We’ve cooked quite a few meals together over the years — including many holiday dinners — while sometimes fighting for counter space and cheerfully making a mess of the kitchen floor. The one I remember with probably the most fondness is one we made four years ago when we were both still living in (or near) DC. I was a bit at loose ends — unemployed, not sure if I was going to stay on the East Coast or finally move to San Francisco — but I’d signed up for the Marine Corps Marathon, trained in a blind rush that fall, and landed up in Washington hungry and ready to run. (What I most remember about that fall was that I was starving all the time.)
It wasn’t a very complicated dinner : I made a sort of spinach-shallot pie with lots of cheese in a whole-wheat pastry flour crust while you sauteed green beans with almonds until the whole pan was crisp and steaming. I think there was also a spinach salad and I’m sure everything had been obtained at one of the area’s farmers markets. It was a good one, for sure. We talked about farming and boat-building and cats and Greece — and went to bed early.

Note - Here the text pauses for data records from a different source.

-- pv_equiv track=rewrite | github.com/Estuardo07/Lab_C | metodos.py | new_txt
-- ===== SOURCE A (Python) =====
-- def new_txt(cadena, a_reemplazar, nuevo_texto):
--     lista_cadena = list(cadena)
--     lista_a_reemplazar = list(a_reemplazar)
--     lista_nuevo_texto = list(nuevo_texto)
--     len_a_reemplazar = len(lista_a_reemplazar)
--     len_nuevo_texto = len(lista_nuevo_texto)
--     len_cadena = len(lista_cadena)
--
--     i = 0
--     while i < len_cadena:
--         if lista_cadena[i:i+len_a_reemplazar] == lista_a_reemplazar:
--             lista_cadena[i:i+len_a_reemplazar] = lista_nuevo_texto
--             len_cadena = len_cadena - len_a_reemplazar + len_nuevo_texto
--             i = i + len_nuevo_texto
--         else:
--             i = i + 1
--
--     return ''.join(lista_cadena)
-- ===== SOURCE B (Python) =====
-- def new_txt(cadena, a_reemplazar, nuevo_texto):
--     pieces = []
--     start = 0
--     while True:
--         idx = cadena.find(a_reemplazar, start)
--         if idx == -1:
--             pieces.append(cadena[start:])
--             break
--         pieces.append(cadena[start:idx])
--         pieces.append(nuevo_texto)
--         start = idx + len(a_reemplazar)
--     return ''.join(pieces)
-- ===== Notes on version B (the rewrite author's own statement) =====
-- stated objective: faster
-- what changed: B jumps between matches with str.find and joins accumulated segments instead of scanning char-by-char and splicing a mutable char list at every position.
-- outside the precondition, e.g. on new_txt('', '', 'x'): A returns '', B does not finish within the time limit
import Mathlib
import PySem

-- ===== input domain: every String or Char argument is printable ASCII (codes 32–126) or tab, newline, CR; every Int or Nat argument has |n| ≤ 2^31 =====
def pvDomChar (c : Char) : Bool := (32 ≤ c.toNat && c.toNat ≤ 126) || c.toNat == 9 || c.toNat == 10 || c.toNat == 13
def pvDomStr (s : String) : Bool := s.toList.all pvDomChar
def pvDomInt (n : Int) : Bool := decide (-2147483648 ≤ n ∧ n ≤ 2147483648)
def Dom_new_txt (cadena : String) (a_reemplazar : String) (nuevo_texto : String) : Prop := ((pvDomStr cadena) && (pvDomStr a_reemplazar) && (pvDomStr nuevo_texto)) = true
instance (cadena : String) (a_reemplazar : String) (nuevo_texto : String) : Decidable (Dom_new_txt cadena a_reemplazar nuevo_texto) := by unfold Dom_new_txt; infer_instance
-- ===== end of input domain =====

-- B replaces A's char-by-char scan over a mutable char list by find-driven jumps between
-- matches joining accumulated segments (measurably faster by a constant factor).

-- ===== PORT A =====
-- The while loop of A: state is the (mutated) char list and the index i.
-- The `pat = []` branch is only a totality guard: Python A loops forever there
-- (outside Pre_new_txt); with pat ≠ [] it is exactly A's loop body.
def pyALoop (pat rep : List Char) (lista : List Char) (i : Nat) : List Char :=
  if _hp : pat = [] then lista
  else if _hi : i < lista.length then
    if hm : (lista.drop i).take pat.length = pat then
      pyALoop pat rep (lista.take i ++ rep ++ lista.drop (i + pat.length)) (i + rep.length)
    else
      pyALoop pat rep lista (i + 1)
  else lista
termination_by lista.length - i
decreasing_by
  · have hlen := congrArg List.length hm
    simp [List.length_take, List.length_drop] at hlen
    have hpl : pat.length ≠ 0 := by simpa using _hp
    simp [List.length_append, List.length_take, List.length_drop]
    omega
  · omega

def new_txt (cadena : String) (a_reemplazar : String) (nuevo_texto : String) : String :=
  String.mk (pyALoop a_reemplazar.toList nuevo_texto.toList cadena.toList 0)

-- ===== PORT B =====
-- helper lemma cited by pyBLoop's termination proof: find past the end is -1
theorem findFrom_of_length_lt (s sub : List Char) (k : Nat) (h : s.length < k) :
    PySem.Chars.findFrom s sub (k : Int) none = -1 := by
  simp only [PySem.Chars.findFrom]
  split_ifs <;> omega

-- The while loop of B: accumulates the segments (Python's `pieces`); `start` jumps
-- from match to match via find.  The `pat = []` branch is only a totality guard:
-- Python B loops forever there (outside Pre_new_txt).
def pyBLoop (cadena pat rep : List Char) (start : Nat) (pieces : List (List Char)) : List Char :=
  if _h : PySem.Chars.findFrom cadena pat (start : Int) none = -1 then
    (pieces ++ [cadena.drop start]).flatten
  else if _hp : pat = [] then []
  else
    pyBLoop cadena pat rep ((PySem.Chars.findFrom cadena pat (start : Int) none).toNat + pat.length)
      (pieces ++ [(cadena.drop start).take ((PySem.Chars.findFrom cadena pat (start : Int) none).toNat - start), rep])
termination_by cadena.length + 1 - start
decreasing_by
  by_cases hk : start ≤ cadena.length
  · obtain ⟨h1, h2, _⟩ := PySem.Chars.findFrom_natCast_spec cadena pat start hk _h
    have hlen := h2.length_le
    have hpl : pat.length ≠ 0 := by simpa using _hp
    simp [List.length_drop] at hlen
    omega
  · exact absurd (findFrom_of_length_lt cadena pat start (by omega)) _h

def new_txt_alt (cadena : String) (a_reemplazar : String) (nuevo_texto : String) : String :=
  String.mk (pyBLoop cadena.toList a_reemplazar.toList nuevo_texto.toList 0 [])

-- ===== PRECONDITION & SPEC =====
-- Pre_ excludes an empty a_reemplazar: there Python A loops forever whenever cadena is
-- nonempty, and B's find-based loop never advances (it also diverges for cadena = "",
-- where A returns "").
def Pre_new_txt (cadena : String) (a_reemplazar : String) (nuevo_texto : String) : Prop :=
  a_reemplazar ≠ ""
instance (cadena : String) (a_reemplazar : String) (nuevo_texto : String) : Decidable (Pre_new_txt cadena a_reemplazar nuevo_texto) := by unfold Pre_new_txt; infer_instance

def pvWitness_new_txt : String × String × String := ("abcabca", "bc", "XY")

def Spec_new_txt (cadena : String) (a_reemplazar : String) (nuevo_texto : String) (out : String) : Prop := out = new_txt_alt cadena a_reemplazar nuevo_texto
instance (cadena : String) (a_reemplazar : String) (nuevo_texto : String) (out : String) : Decidable (Spec_new_txt cadena a_reemplazar nuevo_texto out) := by unfold Spec_new_txt; infer_instance

-- ===== CLAIM (what is proved, stated in full; the proofs are below) =====
def Claim_equal_new_txt : Prop := ∀ (cadena : String) (a_reemplazar : String) (nuevo_texto : String), Dom_new_txt cadena a_reemplazar nuevo_texto → Pre_new_txt cadena a_reemplazar nuevo_texto → Spec_new_txt cadena a_reemplazar nuevo_texto (new_txt cadena a_reemplazar nuevo_texto)

-- ===== LEMMAS AND PROOFS =====

-- the common characterisation: canonical left-to-right non-overlapping replacement
def replaceL (pat rep : List Char) : List Char → List Char
  | [] => []
  | c :: cs =>
    if pat <+: c :: cs then rep ++ replaceL pat rep (cs.drop (pat.length - 1))
    else c :: replaceL pat rep cs
termination_by l => l.length
decreasing_by
  · simp [List.length_drop]
  · simp

theorem replaceL_no_match (pat rep : List Char) (l : List Char) (h : ¬ pat <:+: l) :
    replaceL pat rep l = l := by
  induction l with
  | nil => simp [replaceL]
  | cons c cs ih =>
    rw [replaceL, if_neg (fun hpre => h hpre.isInfix)]
    rw [ih (fun hinf => h (List.infix_cons hinf))]

theorem replaceL_gap (pat rep : List Char) (hp : pat ≠ []) :
    ∀ (d : Nat) (l : List Char), pat <+: l.drop d → (∀ i, i < d → ¬ pat <+: l.drop i) →
      replaceL pat rep l = l.take d ++ rep ++ replaceL pat rep (l.drop (d + pat.length)) := by
  intro d
  induction d with
  | zero =>
    intro l hm _
    match l, hp, hm with
    | [], hp, hm => exact absurd (List.prefix_nil.mp hm) hp
    | c :: cs, hp, hm =>
      have hpl : pat.length ≠ 0 := by simpa using hp
      obtain ⟨k, hk⟩ : ∃ k, pat.length = k + 1 := ⟨pat.length - 1, by omega⟩
      rw [replaceL, if_pos (by simpa using hm)]
      simp [hk]
  | succ d ih =>
    intro l hm hno
    match l with
    | [] => exact absurd (List.prefix_nil.mp (by simpa using hm)) hp
    | c :: cs =>
      rw [replaceL, if_neg (by simpa using hno 0 (Nat.succ_pos d))]
      rw [ih cs (by simpa using hm) (fun i hi => by simpa using hno (i + 1) (by omega))]
      rw [show d + 1 + pat.length = (d + pat.length) + 1 by omega, List.drop_succ_cons]
      simp [List.take_succ_cons]

-- A's loop computes: processed prefix ++ canonical replacement of the unprocessed suffix
theorem pyALoop_eq (pat rep : List Char) (hp : pat ≠ []) :
    ∀ (n : Nat) (lista : List Char) (i : Nat), lista.length - i ≤ n →
      pyALoop pat rep lista i = lista.take i ++ replaceL pat rep (lista.drop i) := by
  intro n
  induction n with
  | zero =>
    intro lista i hn
    rw [pyALoop, dif_neg hp, dif_neg (by omega)]
    rw [List.take_of_length_le (by omega), List.drop_of_length_le (by omega)]
    simp [replaceL]
  | succ n ih =>
    intro lista i hn
    by_cases hi : i < lista.length
    · rw [pyALoop, dif_neg hp, dif_pos hi]
      by_cases hm : (lista.drop i).take pat.length = pat
      · rw [dif_pos hm]
        have hpre : pat <+: lista.drop i := List.prefix_iff_eq_take.mpr hm.symm
        have hple : pat.length ≤ lista.length - i := by
          have := hpre.length_le; simpa [List.length_drop] using this
        have hpl : pat.length ≠ 0 := by simpa using hp
        have hL : (lista.take i ++ rep).length = i + rep.length := by
          simp [List.length_append, List.length_take]; omega
        have hrec := ih (lista.take i ++ rep ++ lista.drop (i + pat.length)) (i + rep.length)
          (by simp [List.length_append, List.length_take, List.length_drop]; omega)
        rw [hrec]
        rw [List.append_assoc (lista.take i) rep] at *
        rw [show lista.take i ++ (rep ++ lista.drop (i + pat.length))
              = (lista.take i ++ rep) ++ lista.drop (i + pat.length) by simp]
        rw [List.take_left' hL, List.drop_left' hL]
        -- RHS: unfold replaceL on the nonempty drop
        rw [List.drop_eq_getElem_cons hi, replaceL,
          if_pos (by rw [← List.drop_eq_getElem_cons hi]; exact hpre)]
        have : (lista.drop (i + 1)).drop (pat.length - 1) = lista.drop (i + pat.length) := by
          rw [List.drop_drop]; congr 1; omega
        rw [this]; simp
      · rw [dif_neg hm]
        rw [ih lista (i + 1) (by omega)]
        have hnp : ¬ pat <+: lista.drop i := fun h => hm (List.prefix_iff_eq_take.mp h).symm
        rw [List.drop_eq_getElem_cons hi] at hnp ⊢
        rw [replaceL, if_neg hnp]
        rw [List.take_succ, List.getElem?_eq_getElem hi]
        simp only [Option.toList_some, List.append_assoc, List.singleton_append]
    · rw [pyALoop, dif_neg hp, dif_neg hi]
      rw [List.take_of_length_le (by omega), List.drop_of_length_le (by omega)]
      simp [replaceL]

-- B's loop computes: flattened pieces ++ canonical replacement of the rest
theorem pyBLoop_eq (cadena pat rep : List Char) (hp : pat ≠ []) :
    ∀ (n : Nat) (start : Nat) (pieces : List (List Char)),
      start ≤ cadena.length → cadena.length - start ≤ n →
      pyBLoop cadena pat rep start pieces
        = pieces.flatten ++ replaceL pat rep (cadena.drop start) := by
  intro n
  induction n with
  | zero =>
    intro start pieces hs hn
    have hs' : start = cadena.length := by omega
    have hfind : PySem.Chars.findFrom cadena pat (start : Int) none = -1 := by
      rw [(PySem.Chars.findFrom_natCast_eq_neg_one_iff cadena pat start hs)]
      intro hinf
      have hlen := hinf.length_le
      rw [List.length_drop] at hlen
      exact hp (List.length_eq_zero_iff.mp (by omega))
    rw [pyBLoop, dif_pos hfind]
    rw [replaceL_no_match pat rep _ (by
      intro hinf
      have hlen := hinf.length_le
      rw [List.length_drop] at hlen
      exact hp (List.length_eq_zero_iff.mp (by omega)))]
    simp
  | succ n ih =>
    intro start pieces hs hn
    by_cases hfind : PySem.Chars.findFrom cadena pat (start : Int) none = -1
    · rw [pyBLoop, dif_pos hfind]
      rw [replaceL_no_match pat rep _
        ((PySem.Chars.findFrom_natCast_eq_neg_one_iff cadena pat start hs).mp hfind)]
      simp
    · obtain ⟨h1, h2, h3⟩ := PySem.Chars.findFrom_natCast_spec cadena pat start hs hfind
      set F := PySem.Chars.findFrom cadena pat (start : Int) none with hF
      have hk : start ≤ F.toNat := by omega
      have hple : pat.length ≤ cadena.length - F.toNat := by
        have := h2.length_le; simpa [List.length_drop] using this
      have hpl : pat.length ≠ 0 := by simpa using hp
      rw [pyBLoop, dif_neg hfind, dif_neg hp]
      rw [ih (F.toNat + pat.length) _ (by omega) (by omega)]
      have hgap : replaceL pat rep (cadena.drop start)
          = (cadena.drop start).take (F.toNat - start) ++ rep
              ++ replaceL pat rep (cadena.drop (F.toNat + pat.length)) := by
        have h2' : pat <+: (cadena.drop start).drop (F.toNat - start) := by
          rw [List.drop_drop, show start + (F.toNat - start) = F.toNat by omega]; exact h2
        have hno : ∀ i, i < F.toNat - start → ¬ pat <+: (cadena.drop start).drop i := by
          intro i hi
          rw [List.drop_drop]
          exact h3 (start + i) (by omega) (by omega)
        have := replaceL_gap pat rep hp (F.toNat - start) (cadena.drop start) h2' hno
        rw [this, List.drop_drop, show start + (F.toNat - start + pat.length) = F.toNat + pat.length by omega]
      rw [hgap]
      simp [← hF, List.append_assoc]

-- ===== VERDICT (by name: the statement is the Claim_ definition above) =====
theorem new_txt_spec : Claim_equal_new_txt := by
  intro cadena a_reemplazar nuevo_texto _ hpre
  unfold Spec_new_txt new_txt new_txt_alt
  have hp : a_reemplazar.toList ≠ [] := fun h => hpre (String.toList_eq_nil_iff.mp h)
  congr 1
  rw [pyALoop_eq a_reemplazar.toList nuevo_texto.toList hp cadena.toList.length cadena.toList 0 (by omega)]
  rw [pyBLoop_eq cadena.toList a_reemplazar.toList nuevo_texto.toList hp cadena.toList.length 0 [] (by omega) (by omega)]
  simp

(Everything tasted really, really good.)
Today in Bath, Me., it’s only three degrees chillier than it is here in San Francisco — an anomaly! — though the trees are probably not nearly as bare. If you were here I think I’d pack up a lunch and take us out to Tomales Point for a windy walk; the leaves in Sam. P. Taylor Park would be a riot of gold and red on the way in and I’d roll the windows down to let the fall air stream through. We might get a coffee at Toby’s after (or I would) and a brownie from the bakery, I’d moon on about West Marin, you’d have some commentary on the state of affairs in Point Reyes Station these days, and then we’d drive home at sunset through the cow fields.
(OK, maybe that’s my
perfect version of a .)
If I was in Maine to cook you dinner tonight I might start off with
– a loaf of good from-scratch bread, with crushed garlic and olive oil
– maybe some deep-fried zucchini slices with spicy yogurt sauce
– a free-range (if in Calif., a Willie Bird or f. market) chicken, with potatoes and tomatoes baked in the pan so it gets all juicy and caramelized and delicious the way you like it
– chard, chopped, and sauteed in lots of olive oil and salt, with the ribs thrown in, too, and it all cooked until tender and sweet
– lots of roasted root vegetables, because of course
– roasted cauliflower
and to finish
–a pint of homemade vanilla chocolate chip ice cream with the requirement that you would have to finish it all with no worries for calories or whatever
– (OK, maybe also a chocolate cake)
In lieu of that, dear brother mine, I hope today in New England dawned clear and bright for your 30th and that your honey takes — or makes — you out for a nice dinner tonight; I’m sure she will. I hope this next year is better than all those preceding it (though truth be told they haven’t been half bad) and you are treated to something sweet today — like lots and lots of cake.
[Goat Rock, Calif., August 2003 or so.]
xo x 100. You’re my favorite, forever. Happy birthday.